Washington Examiner

The Forgotten Women Writers of the Shakespear­ean Era

- By Diane Scharper

In a worst-case scenario, Virginia Woolf said, Renaissanc­e women writers would wind up like Judith, Shakespear­e’s sister, who, although she was as clever and talented as her older brother, did not amount to anything. Feeling depressed and rejected, she killed herself.

But Woolf was wrong. Shakespear­e had a daughter named Judith. His sister was Joan, and there’s no indication that either woman was suicidal or inclined to write. “Woolf’s doomed vision of women writers in the 15th and 16th century Europe was horribly mistaken,” according to Ramie Targoff. Her latest book, Shakespear­e’s Sisters: How Women Wrote the Renaissanc­e, focuses on successful women writers who lived from about 1450 to 1650.

Often, they began writing because of a pivotal experience, such as a religious conversion, a death in the family, a divorce, being disinherit­ed, or being unjustly treated. Ultimately, these women had a message, Targoff says, and were determined to express it.
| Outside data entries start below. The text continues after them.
-- THE STEP LEMMA: one B-iteration preserves "kept = cheapest affordable prefix".
-- S is the sorted pool of costs seen so far, kA S q its greedy count, x the new cost.
theorem step_lemma (x : Int) (hx : 0 ≤ x) : ∀ (S : List Int) (q : Int),
    S.Pairwise (· ≤ ·) → (∀ e ∈ S, 0 ≤ e) →
    (x + (S.take (kA S q)).sum ≤ q →
       kA (pvInsort x S) q = kA S q + 1 ∧
       (pvInsort x S).take (kA S q + 1) = pvInsort x (S.take (kA S q))) ∧
    (¬ (x + (S.take (kA S q)).sum ≤ q) →
       kA (pvInsort x S) q = kA S q ∧
       (pvInsort x S).take (kA S q) = (pvInsort x (S.take (kA S q))).dropLast ∧
       ((pvInsort x S).take (kA S q)).sum
         = (S.take (kA S q)).sum + x - (pvInsort x (S.take (kA S q))).getLastD 0) := by
  intro S
  induction S with
  | nil =>
    intro q _ _
    constructor
    · intro h
      simp only [kA, List.take_nil, List.sum_nil] at h ⊢
      simp [pvInsort, kA, show x ≤ q by omega]
    · intro h
      simp only [kA, List.take_nil, List.sum_nil] at h ⊢
      refine ⟨by simp [pvInsort, kA, show ¬ x ≤ q by omega], by simp [pvInsort], by simp [pvInsort]⟩
  | cons y T ih =>
    intro q hsort hnn
    rcases List.pairwise_cons.mp hsort with ⟨hy, hTsort⟩
    have hTnn : ∀ e ∈ T, 0 ≤ e := fun e he => hnn e (by simp [he])
    have hy0 : (0:Int) ≤ y := hnn y (by simp)
    by_cases hyx : y ≤ x
    · -- x is inserted somewhere in the tail: S' = y :: pvInsort x T
      have hins : pvInsort x (y :: T) = y :: pvInsort x T := by simp [pvInsort, hyx]
      by_cases hyq : y ≤ q
      · have hkS : kA (y :: T) q = kA T (q - y) + 1 := by simp [kA, hyq]
        have hkS' : kA (y :: pvInsort x T) q = kA (pvInsort x T) (q - y) + 1 := by
          simp [kA, hyq]
        have hIH := ih (q - y) hTsort hTnn
        constructor
        · intro h
          rw [hkS, List.take_succ_cons, List.sum_cons] at h
          obtain ⟨hk1, ht1⟩ := hIH.1 (by omega)
          constructor
          · rw [hins, hkS', hk1, hkS]
          · rw [hins, hkS, List.take_succ_cons, List.take_succ_cons, ht1]
            simp [pvInsort, hyx]
        · intro h
          rw [hkS, List.take_succ_cons, List.sum_cons] at h
          obtain ⟨hk2, ht2, hs2⟩ := hIH.2 (by omega)
          have hinsT : pvInsort x (y :: T.take (kA T (q - y)))
              = y :: pvInsort x (T.take (kA T (q - y))) := by simp [pvInsort, hyx]
          refine ⟨?_, ?_, ?_⟩
          · rw [hins, hkS', hk2, hkS]
          · rw [hins, hkS, List.take_succ_cons, List.take_succ_cons, ht2, hinsT,
              dropLast_cons_ne_nil (pvInsort_ne_nil x _)]
          · rw [hins, hkS, List.take_succ_cons, List.take_succ_cons, List.sum_cons,
              List.sum_cons, hs2, hinsT, getLastD_cons_ne_nil (pvInsort_ne_nil x _)]
            ring
      · -- y > q: nothing is affordable, and x ≥ y > q
        have hxq : ¬ x ≤ q := by omega
        have hkS : kA (y :: T) q = 0 := by simp [kA, hyq]
        have hkS' : kA (y :: pvInsort x T) q = 0 := by simp [kA, hyq]
        constructor
        · intro h
          rw [hkS, List.take_zero, List.sum_nil] at h
          omega
        · intro _
          rw [hins, hkS]
          exact ⟨hkS', by simp [pvInsort], by simp [pvInsort]⟩
    · -- x < y: x goes to the very front, S' = x :: y :: T
      have hins : pvInsort x (y :: T) = x :: y :: T := by simp [pvInsort, hyx]
      have hgeS : ∀ e ∈ y :: T, y ≤ e := by
        intro e he
        rcases List.mem_cons.mp he with rfl | hm
        · exact le_refl e
        · exact hy e hm
      have hinsK : ∀ k : Nat, pvInsort x ((y :: T).take k) = x :: (y :: T).take k := by
        intro k
        cases hK : (y :: T).take k with
        | nil => simp [pvInsort]
        | cons a l =>
          have ha : a ∈ y :: T := List.mem_of_mem_take (hK ▸ List.mem_cons_self)
          have hax : ¬ a ≤ x := by have := hgeS a ha; omega
          simp [pvInsort, hax]
      have hKnn : (0:Int) ≤ ((y :: T).take (kA (y :: T) q)).sum :=
        List.sum_nonneg (fun e he => hnn e (List.mem_of_mem_take he))
      have hkX : ∀ r : Int, x ≤ r → kA (x :: y :: T) r = kA (y :: T) (r - x) + 1 := by
        intro r hr; simp [kA, hr]
      constructor
      · intro h
        have hxq : x ≤ q := by omega
        have hkeq : kA (y :: T) (q - x) = kA (y :: T) q := by
          have hle := kA_mono (y :: T) (show q - x ≤ q by omega)
          have hge := kA_lb (y :: T) (q - x) (kA (y :: T) q) hnn (kA_le_length _ _) (by omega)
          omega
        refine ⟨?_, ?_⟩
        · rw [hins, hkX q hxq, hkeq]
        · rw [hins, hinsK, List.take_succ_cons]
      · intro h
        by_cases hk0 : kA (y :: T) q = 0
        · have hxq : ¬ x ≤ q := by
            rw [hk0, List.take_zero, List.sum_nil] at h; omega
          have hk0' : kA (x :: y :: T) q = 0 := by simp [kA, hxq]
          rw [hins, hinsK, hk0, hk0']
          exact ⟨rfl, rfl, by simp⟩
        · obtain ⟨k', hk'⟩ : ∃ k', kA (y :: T) q = k' + 1 :=
            ⟨kA (y :: T) q - 1, by omega⟩
          have hk1 : 1 ≤ kA (y :: T) q := by omega
          have hklen := kA_le_length (y :: T) q
          have hfeas := kA_feas (y :: T) q hnn hk1
          have hKne : (y :: T).take (kA (y :: T) q) ≠ [] := by
            rw [hk', List.take_succ_cons]; simp
          have hlast_mem : ((y :: T).take (kA (y :: T) q)).getLastD 0 ∈ y :: T :=
            List.mem_of_mem_take (getLastD_mem hKne)
          have hlast_gt : x < ((y :: T).take (kA (y :: T) q)).getLastD 0 := by
            have := hgeS _ hlast_mem; omega
          have hdrop : ((y :: T).take (kA (y :: T) q)).dropLast = (y :: T).take k' := by
            rw [dropLast_take hklen, hk']; simp
          have hsplit : ((y :: T).take (kA (y :: T) q)).sum
              = ((y :: T).take k').sum + ((y :: T).take (kA (y :: T) q)).getLastD 0 := by
            rw [← hdrop]; exact sum_dropLast_add_getLastD hKne
          have hyq : y ≤ q := by
            by_contra hc
            have : kA (y :: T) q = 0 := by simp [kA, hc]
            omega
          have hxq : x ≤ q := by omega
          have hkeq : kA (y :: T) (q - x) = k' := by
            have hge := kA_lb (y :: T) (q - x) k' hnn (by omega) (by omega)
            have hle : kA (y :: T) (q - x) ≤ k' := by
              by_contra hc
              have h1 : 1 ≤ kA (y :: T) (q - x) := by omega
              have h2 := kA_feas (y :: T) (q - x) hnn h1
              have h3 := sum_take_mono (y :: T) (kA (y :: T) q) (kA (y :: T) (q - x)) hnn
                (by omega)
              omega
            omega
          rw [hk'] at hKne hdrop hsplit hlast_gt hfeas h
          rw [hins, hk']
          refine ⟨?_, ?_, ?_⟩
          · rw [hkX q hxq, hkeq]
          · rw [hinsK, List.take_succ_cons, dropLast_cons_ne_nil hKne, hdrop]
          · rw [hinsK, List.take_succ_cons, List.sum_cons, getLastD_cons_ne_nil hKne]
            omega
They lived during a time when women were not educated and were mostly illiterate. Only women at the highest level of society, such as Henry VIII’s daughters, Elizabeth and Mary, received an education. A few wealthy women had tutors who taught them to read, write, play music, paint, and dance. But even wealthy women were considered their husbands’ property and were told to keep quiet and let their husbands (whom they called “my lord”) do the talking. Women often tried to hide their work or their names as authors. Only a few sought to be published. Making the situation more difficult, all English books had to be approved by the Anglican Church. Any book that went against the party line was either confiscate­d or destroyed.